With the increasing employment of aspheric and free forms with high surface form accuracy, low surface roughness, and free defects, a number of classical deterministic sub aperture polishing techniques have been developed [1,2,3]. Examples include, but are not limited to, small tool polishing [4,5,6], stressed-lap polishing [7,8], magnetorheological finishing [9,10,11], bonnet polishing [12,13,14,15,16,17], ion beam figuring [18,19], and fluid jet polishing [20].

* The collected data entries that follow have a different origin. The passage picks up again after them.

-- pv_equiv track=rewrite | github.com/jfabi88/NuovoCodice | src/hgatr/ga/primitives.py | get_coordinates_range
-- ===== SOURCE A (Python) =====
-- def get_coordinates_range(grade_components):
--     """
--     Get the ranges of coordinates for each grade based on the configuration in `global_var`.
--
--     Args:
--         None
--
--     Returns:
--         (List[List[int]]): List of coordinate ranges for each grade.
--     """
--     coordinates_range = []
--
--     for grade in range(len(grade_components)):
--         start_idx = sum(grade_components[:grade])
--         end_idx = sum(grade_components[:grade + 1]) - 1
--         coordinate_range = [start_idx,end_idx]
--         coordinates_range.append(coordinate_range)
--
--     return coordinates_range
-- ===== SOURCE B (Python) =====
-- def get_coordinates_range(grade_components):
--     coordinates_range = []
--     start = 0
--     for size in grade_components:
--         coordinates_range.append([start, start + size - 1])
--         start += size
--     return coordinates_range
-- ===== Notes on version B (the rewrite author's own statement) =====
-- stated objective: faster
-- what changed: Replaced the per-grade recomputation of prefix sums over slices with a single pass that maintains a running cumulative start index.
import Mathlib
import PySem

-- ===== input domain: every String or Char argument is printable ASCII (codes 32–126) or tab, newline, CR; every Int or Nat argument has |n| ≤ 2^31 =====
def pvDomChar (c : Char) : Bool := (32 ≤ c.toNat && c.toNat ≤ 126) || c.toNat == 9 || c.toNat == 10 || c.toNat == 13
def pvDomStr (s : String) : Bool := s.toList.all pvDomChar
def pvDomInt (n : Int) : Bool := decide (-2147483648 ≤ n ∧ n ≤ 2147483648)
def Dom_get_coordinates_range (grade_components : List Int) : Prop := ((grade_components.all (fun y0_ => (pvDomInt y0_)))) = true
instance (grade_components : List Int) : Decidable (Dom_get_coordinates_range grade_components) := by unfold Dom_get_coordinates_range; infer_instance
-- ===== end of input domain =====

-- B replaces A's per-grade prefix-sum recomputation with a single pass keeping a running start index (faster, O(n) vs O(n^2)).


-- ===== PORT A =====
-- for grade in range(len(gc)): start = sum(gc[:grade]); end = sum(gc[:grade+1]) - 1; append [start, end]
def get_coordinates_range (grade_components : List Int) : List (List Int) :=
  (PySem.List.pyRange 0 grade_components.length 1).foldl
    (fun coordinates_range grade =>
      let start_idx := (PySem.List.slice grade_components none (some grade)).sum
      let end_idx := (PySem.List.slice grade_components none (some (grade + 1))).sum - 1
      coordinates_range ++ [[start_idx, end_idx]])
    []

-- ===== PORT B =====
-- single pass: for size in gc: append [start, start+size-1]; start += size
def get_coordinates_range_altGo (start : Int) : List Int → List (List Int)
  | [] => []
  | size :: rest => [start, start + size - 1] :: get_coordinates_range_altGo (start + size) rest

def get_coordinates_range_alt (grade_components : List Int) : List (List Int) :=
  get_coordinates_range_altGo 0 grade_components

-- ===== PRECONDITION & SPEC =====
def Spec_get_coordinates_range (grade_components : List Int) (out : List (List Int)) : Prop := out = get_coordinates_range_alt grade_components
instance (grade_components : List Int) (out : List (List Int)) : Decidable (Spec_get_coordinates_range grade_components out) := by unfold Spec_get_coordinates_range; infer_instance

-- ===== CLAIM (what is proved, stated in full; the proofs are below) =====
def Claim_equal_get_coordinates_range : Prop := ∀ (grade_components : List Int), Dom_get_coordinates_range grade_components → Spec_get_coordinates_range grade_components (get_coordinates_range grade_components)

-- ===== LEMMAS AND PROOFS =====

-- A's append-fold is a map over the range
theorem foldl_append_singleton {α β : Type} (f : α → β) (l : List α) (init : List β) :
    l.foldl (fun acc g => acc ++ [f g]) init = init ++ l.map f := by
  induction l generalizing init with
  | nil => simp
  | cons x t ih => simp [List.foldl, ih]

-- closed form for A
theorem get_coordinates_range_eq (gc : List Int) :
    get_coordinates_range gc =
      (List.range gc.length).map
        (fun k => [(gc.take k).sum, (gc.take (k + 1)).sum - 1]) := by
  unfold get_coordinates_range
  rw [foldl_append_singleton
      (fun g => [(PySem.List.slice gc none (some g)).sum,
                 (PySem.List.slice gc none (some (g + 1))).sum - 1])]
  rw [PySem.List.pyRange_one]
  simp only [List.nil_append, List.map_map, Int.sub_zero, Int.toNat_natCast]
  apply List.map_congr_left
  intro k _
  simp only [Function.comp, Int.zero_add]
  have h1 : PySem.List.slice gc none (some (k : Int)) = gc.take k :=
    PySem.List.slice_to_natCast gc k
  have h2 : PySem.List.slice gc none (some ((k : Int) + 1)) = gc.take (k + 1) := by
    have := PySem.List.slice_to_natCast gc (k + 1)
    simpa using this
  rw [h1, h2]

-- closed form for B's loop
theorem get_coordinates_range_altGo_eq (gc : List Int) :
    ∀ start : Int,
      get_coordinates_range_altGo start gc =
        (List.range gc.length).map
          (fun k => [start + (gc.take k).sum, start + (gc.take (k + 1)).sum - 1]) := by
  induction gc with
  | nil => intro start; simp [get_coordinates_range_altGo]
  | cons x t ih =>
      intro start
      simp only [get_coordinates_range_altGo, List.length_cons, List.range_succ_eq_map,
        List.map_cons, List.map_map]
      rw [ih (start + x)]
      congr 1
      · simp
      · apply List.map_congr_left
        intro k _
        simp only [Function.comp, List.take_succ_cons, List.sum_cons]
        rw [Int.add_assoc, Int.add_assoc]

-- ===== VERDICT (by name: the statement is the Claim_ definition above) =====
theorem get_coordinates_range_spec : Claim_equal_get_coordinates_range := by
  intro gc _
  unfold Spec_get_coordinates_range get_coordinates_range_alt
  rw [get_coordinates_range_eq, get_coordinates_range_altGo_eq gc 0]
  simp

In 2008, the German engineer M. Pfaff proposed a wheel polishing technology (WPT) based on the principle of a wheel grinder [21]. The outer contour of the polishing wheel is spherical. The polishing wheel has a three-layer structure: the inner layer is a rigid hub, the middle layer is a flexible rubber layer, and the outer layer is a polyurethane polishing pad. However, the polishing wheel with this three-layer structure has a disadvantage: when the polishing pressure is greater than a certain value, the TIF of the polishing wheel is concave in the center [15]. This can cause mid and high frequency errors. In 2016, Opto Tech designed an Advanced Wheel Polishing Tool [22] and H. Seo designed an Orthogonal Velocity Polishing Tool [23]. The polishing wheel is simultaneously rotated about two orthogonal axes by two independent motors, and this form of motion produces a Gaussian shape TIF. However, since the deepest part of the instantaneous TIF of the polishing wheel is not the center of revolution, a wavy machining trajectory is generated when it moves with a straight line.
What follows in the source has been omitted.